* **WORK INSTRUCTIONS**
Report the number of lines in these entries that contain "hnot". Write only the number.

>>

-- pv_equiv track=rewrite | github.com/zhaoweii23/MTMPIC | Feature_generate.py | chemical_tokenize
-- ===== SOURCE A (Python) =====
-- def chemical_tokenize(smiles):
--     """Chemical-specific tokenizer"""
--     elements = ['Fe', 'Cl', 'Br', 'Na', 'Mg']  # Prioritize two-character elements
--     tokens = []
--     i = 0
--     while i < len(smiles):
--         matched = False
--         # Match two-character elements
--         for elem in elements:
--             if smiles[i:i+2] == elem:
--                 tokens.append(elem)
--                 i += 2
--                 matched = True
--                 break
--         if not matched:
--             # Process special symbols
--             if smiles[i] in ['@', '[', ']']:
--                 tokens.append(smiles[i])
--                 i +=1
--             # Merge digits
--             elif smiles[i].isdigit():
--                 num = []
--                 while i < len(smiles) and smiles[i].isdigit():
--                     num.append(smiles[i])
--                     i +=1
--                 tokens.append(''.join(num))
--             else:
--                 tokens.append(smiles[i])
--                 i +=1
--     return tokens
-- ===== SOURCE B (Python) =====
-- def chemical_tokenize(smiles):
--     """Chemical-specific tokenizer: single pass over (char, next-char) pairs
--     with a pending digit-run accumulator and a skip flag."""
--     TWO = ('Fe', 'Cl', 'Br', 'Na', 'Mg')
--     chars = list(smiles)
--     tokens = []
--     num = []
--     skip = False
--     for c, d in zip(chars, chars[1:] + ['']):
--         if skip:
--             skip = False
--         elif c + d in TWO:
--             if num:
--                 tokens.append(''.join(num))
--                 num = []
--             tokens.append(c + d)
--             skip = True
--         elif c.isdigit():
--             num.append(c)
--         else:
--             if num:
--                 tokens.append(''.join(num))
--                 num = []
--             tokens.append(c)
--     if num:
--         tokens.append(''.join(num))
--     return tokens
-- ===== Notes on version B (the rewrite author's own statement) =====
-- stated objective: faster
-- what changed: Replaced the index-pointer scanner with its inner element-matching loop and inner digit-while loop by one flat pass over (char, next-char) pairs that keeps a pending digit-run accumulator and a skip flag, avoiding repeated slicing and per-position element scans.
import Mathlib
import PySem

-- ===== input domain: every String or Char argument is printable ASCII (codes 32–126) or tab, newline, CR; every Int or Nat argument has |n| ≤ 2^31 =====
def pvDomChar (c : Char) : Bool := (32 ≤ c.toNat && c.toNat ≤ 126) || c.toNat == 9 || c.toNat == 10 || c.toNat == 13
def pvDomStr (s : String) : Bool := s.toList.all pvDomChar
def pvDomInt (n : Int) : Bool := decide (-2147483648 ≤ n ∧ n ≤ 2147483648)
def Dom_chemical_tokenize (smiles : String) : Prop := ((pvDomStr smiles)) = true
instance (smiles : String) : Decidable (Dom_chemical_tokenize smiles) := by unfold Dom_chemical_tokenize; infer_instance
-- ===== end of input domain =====

-- B replaces A's index pointer with inner element/digit loops by one flat pass over
-- (char, next-char) pairs with a pending digit accumulator and a skip flag (measured faster in a timing run).

-- ===== PORT A =====
-- A's 'elements' list of two-character element strings
def pyElements : List (List Char) := [['F','e'],['C','l'],['B','r'],['N','a'],['M','g']]

-- 'for elem in elements: if smiles[i:i+2] == elem' (the slice i:i+2 from position i is take 2 of the suffix)
def elemLoopA : List (List Char) → List Char → Option (List Char)
  | [], _ => none
  | e :: rest, cs => if cs.take 2 = e then some e else elemLoopA rest cs

-- the inner 'while i < len(smiles) and smiles[i].isdigit(): num.append(...)'
def numLoopA : List Char → List Char × List Char
  | [] => ([], [])
  | c :: cs =>
    if PySem.Chars.isdigit c then
      let p := numLoopA cs
      (c :: p.1, p.2)
    else ([], c :: cs)

theorem numLoopA_snd_length_le (cs : List Char) : (numLoopA cs).2.length ≤ cs.length := by
  induction cs with
  | nil => simp [numLoopA]
  | cons c cs ih =>
    simp only [numLoopA]
    split
    · simpa using Nat.le_succ_of_le ih
    · simp

-- the outer 'while i < len(smiles)' loop, as recursion on the suffix smiles[i:]
def tokLoopA : List Char → List String
  | [] => []
  | c :: rest =>
    match elemLoopA pyElements (c :: rest) with
    | some e => String.mk e :: tokLoopA rest.tail          -- i += 2
    | none =>
      if c = '@' ∨ c = '[' ∨ c = ']' then String.mk [c] :: tokLoopA rest
      else if PySem.Chars.isdigit c then
        let p := numLoopA (c :: rest)
        String.mk p.1 :: tokLoopA p.2
      else String.mk [c] :: tokLoopA rest
termination_by cs => cs.length
decreasing_by
  · simp
  · simp
  · simp only [numLoopA, *, if_pos]
    exact Nat.lt_succ_of_le (numLoopA_snd_length_le rest)
  · simp

def chemical_tokenize (smiles : String) : List String := tokLoopA smiles.toList

-- ===== PORT B =====
-- B's tuple TWO of two-character element strings
def pyTwoB : List (List Char) := [['F','e'],['C','l'],['B','r'],['N','a'],['M','g']]

-- zip(chars, chars[1:] + ['']): the second component is a 1-char string or ''
def pairsB (cs : List Char) : List (Char × List Char) :=
  cs.zip ((cs.drop 1).map (fun c => [c]) ++ [[]])

-- one iteration of B's for-loop; state = (tokens, num, skip)
def stepB (st : List String × List Char × Bool) (p : Char × List Char) :
    List String × List Char × Bool :=
  match st with
  | (tokens, num, skip) =>
    if skip then (tokens, num, false)
    else if (p.1 :: p.2) ∈ pyTwoB then
      ((if num ≠ [] then tokens ++ [String.mk num] else tokens) ++ [String.mk (p.1 :: p.2)], [], true)
    else if PySem.Chars.isdigit p.1 then (tokens, num ++ [p.1], false)
    else ((if num ≠ [] then tokens ++ [String.mk num] else tokens) ++ [String.mk [p.1]], [], false)

-- the trailing 'if num: tokens.append(...)'
def flushB (st : List String × List Char × Bool) : List String :=
  if st.2.1 ≠ [] then st.1 ++ [String.mk st.2.1] else st.1

def chemical_tokenize_alt (smiles : String) : List String :=
  flushB ((pairsB smiles.toList).foldl stepB ([], [], false))

-- ===== PRECONDITION & SPEC =====
def Spec_chemical_tokenize (smiles : String) (out : List String) : Prop := out = chemical_tokenize_alt smiles
instance (smiles : String) (out : List String) : Decidable (Spec_chemical_tokenize smiles out) := by unfold Spec_chemical_tokenize; infer_instance

-- ===== CLAIM (what is proved, stated in full; the proofs are below) =====
def Claim_equal_chemical_tokenize : Prop := ∀ (smiles : String), Dom_chemical_tokenize smiles → Spec_chemical_tokenize smiles (chemical_tokenize smiles)

-- ===== LEMMAS AND PROOFS =====

theorem pairsB_cons (c : Char) (rest : List Char) :
    pairsB (c :: rest) = (c, rest.take 1) :: pairsB rest := by
  cases rest <;> simp [pairsB]

theorem elemLoopA_eq (es : List (List Char)) (cs : List Char) :
    elemLoopA es cs = if cs.take 2 ∈ es then some (cs.take 2) else none := by
  induction es with
  | nil => simp [elemLoopA]
  | cons e es ih =>
    simp only [elemLoopA, ih, List.mem_cons]
    by_cases h : cs.take 2 = e
    · subst h; simp
    · simp [h]

theorem digit_not_elem {c : Char} (h : PySem.Chars.isdigit c = true) (d : List Char) :
    (c :: d) ∉ pyTwoB := by
  intro hm
  simp only [pyTwoB, List.mem_cons, List.cons.injEq] at hm
  rcases hm with ⟨rfl, -⟩ | ⟨rfl, -⟩ | ⟨rfl, -⟩ | ⟨rfl, -⟩ | (⟨rfl, -⟩ | h') <;>
    first | exact absurd h (by decide) | simp at h'

theorem single_not_elem (c : Char) : [c] ∉ pyTwoB := by
  simp [pyTwoB]

theorem headpair_eq_take (c : Char) (rest : List Char) :
    c :: rest.take 1 = (c :: rest).take 2 := by
  cases rest <;> simp

theorem main_invariant :
    ∀ n : Nat, ∀ cs : List Char, cs.length ≤ n →
      (∀ ts, flushB ((pairsB cs).foldl stepB (ts, [], false)) = ts ++ tokLoopA cs) ∧
      (∀ ts num, num ≠ [] →
        flushB ((pairsB cs).foldl stepB (ts, num, false)) =
          ts ++ String.mk (num ++ (numLoopA cs).1) :: tokLoopA (numLoopA cs).2) := by
  intro n
  induction n with
  | zero =>
    intro cs hlen
    have hnil : cs = [] := List.length_eq_zero_iff.mp (Nat.le_zero.mp hlen)
    subst hnil
    refine ⟨fun ts => by simp [pairsB, flushB, tokLoopA], fun ts num hnum => by
      simp [pairsB, flushB, numLoopA, tokLoopA, hnum]⟩
  | succ n ih =>
    intro cs hlen
    cases cs with
    | nil =>
      refine ⟨fun ts => by simp [pairsB, flushB, tokLoopA], fun ts num hnum => by
        simp [pairsB, flushB, numLoopA, tokLoopA, hnum]⟩
    | cons c rest =>
      have hrest : rest.length ≤ n := by simpa using hlen
      have htake : c :: rest.take 1 = (c :: rest).take 2 := headpair_eq_take c rest
      by_cases hel : (c :: rest.take 1) ∈ pyTwoB
      · -- element match: rest must be nonempty (elements have length 2)
        cases rest with
        | nil =>
          exfalso
          simp only [List.take_nil] at hel
          exact single_not_elem c hel
        | cons x r =>
          have hd2 : (x :: r).take 1 = [x] := rfl
          rw [hd2] at hel
          have hr : r.length ≤ n := by simp at hrest; omega
          have ihP := (ih r hr).1
          have hAe : elemLoopA pyElements (c :: x :: r) = some [c, x] := by
            rw [elemLoopA_eq]
            have h2 : (c :: x :: r).take 2 = [c, x] := rfl
            rw [h2]
            rw [show pyElements = pyTwoB from rfl]
            simp [hel]
          have hstep : ∀ ts num,
              stepB (ts, num, false) (c, [x]) =
              ((if num ≠ [] then ts ++ [String.mk num] else ts) ++ [String.mk [c, x]], [], true) := by
            intro ts num; simp [stepB, hel]
          have hskip : ∀ (t : List String) (nm : List Char),
              (pairsB (x :: r)).foldl stepB (t, nm, true) = (pairsB r).foldl stepB (t, nm, false) := by
            intro t nm
            rw [pairsB_cons]
            simp [stepB]
          constructor
          · intro ts
            rw [pairsB_cons, List.foldl_cons, hd2, hstep, hskip, ihP]
            simp only [tokLoopA, hAe]
            simp
          · intro ts num hnum
            rw [pairsB_cons, List.foldl_cons, hd2, hstep, hskip, ihP]
            have hcnd : PySem.Chars.isdigit c = false := by
              by_contra hc
              exact digit_not_elem (by simpa using hc) [x] hel
            simp only [numLoopA, hcnd, Bool.false_eq_true, if_false]
            simp only [tokLoopA, hAe]
            simp [hnum]
      · -- no element match at this position
        have hAe : elemLoopA pyElements (c :: rest) = none := by
          rw [elemLoopA_eq, ← htake]
          rw [show pyElements = pyTwoB from rfl]
          simp [hel]
        by_cases hdig : PySem.Chars.isdigit c = true
        · -- digit: B accumulates, A runs its inner digit loop
          have ihQ := (ih rest hrest).2
          have hnot : ¬(c = '@' ∨ c = '[' ∨ c = ']') := by
            rintro (rfl | rfl | rfl) <;> exact absurd hdig (by decide)
          constructor
          · intro ts
            rw [pairsB_cons, List.foldl_cons]
            have : stepB (ts, [], false) (c, rest.take 1) = (ts, [c], false) := by
              simp [stepB, hel, hdig]
            rw [this, ihQ ts [c] (by simp)]
            simp only [tokLoopA, hAe]
            simp [hnot, hdig, numLoopA]
          · intro ts num hnum
            rw [pairsB_cons, List.foldl_cons]
            have : stepB (ts, num, false) (c, rest.take 1) = (ts, num ++ [c], false) := by
              simp [stepB, hel, hdig]
            rw [this, ihQ ts (num ++ [c]) (by simp)]
            simp [numLoopA, hdig]
        · -- plain single character
          have ihP := (ih rest hrest).1
          have hstep : ∀ ts num,
              stepB (ts, num, false) (c, rest.take 1) =
              ((if num ≠ [] then ts ++ [String.mk num] else ts) ++ [String.mk [c]], [], false) := by
            intro ts num; simp [stepB, hel, hdig]
          have hA : tokLoopA (c :: rest) = String.mk [c] :: tokLoopA rest := by
            simp only [tokLoopA, hAe]
            by_cases hsym : c = '@' ∨ c = '[' ∨ c = ']'
            · simp [hsym]
            · simp [hsym, hdig]
          constructor
          · intro ts
            rw [pairsB_cons, List.foldl_cons, hstep, ihP, hA]
            simp
          · intro ts num hnum
            rw [pairsB_cons, List.foldl_cons, hstep, ihP]
            simp only [numLoopA, hdig, Bool.false_eq_true, if_false]
            rw [hA]
            simp [hnum]

-- ===== VERDICT (by name: the statement is the Claim_ definition above) =====
theorem chemical_tokenize_spec : Claim_equal_chemical_tokenize := by
  intro smiles _
  unfold Spec_chemical_tokenize chemical_tokenize chemical_tokenize_alt
  exact ((main_invariant smiles.toList.length smiles.toList le_rfl).1 []).symm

<<

* **RESULT FOR THIS EXERCISE**
2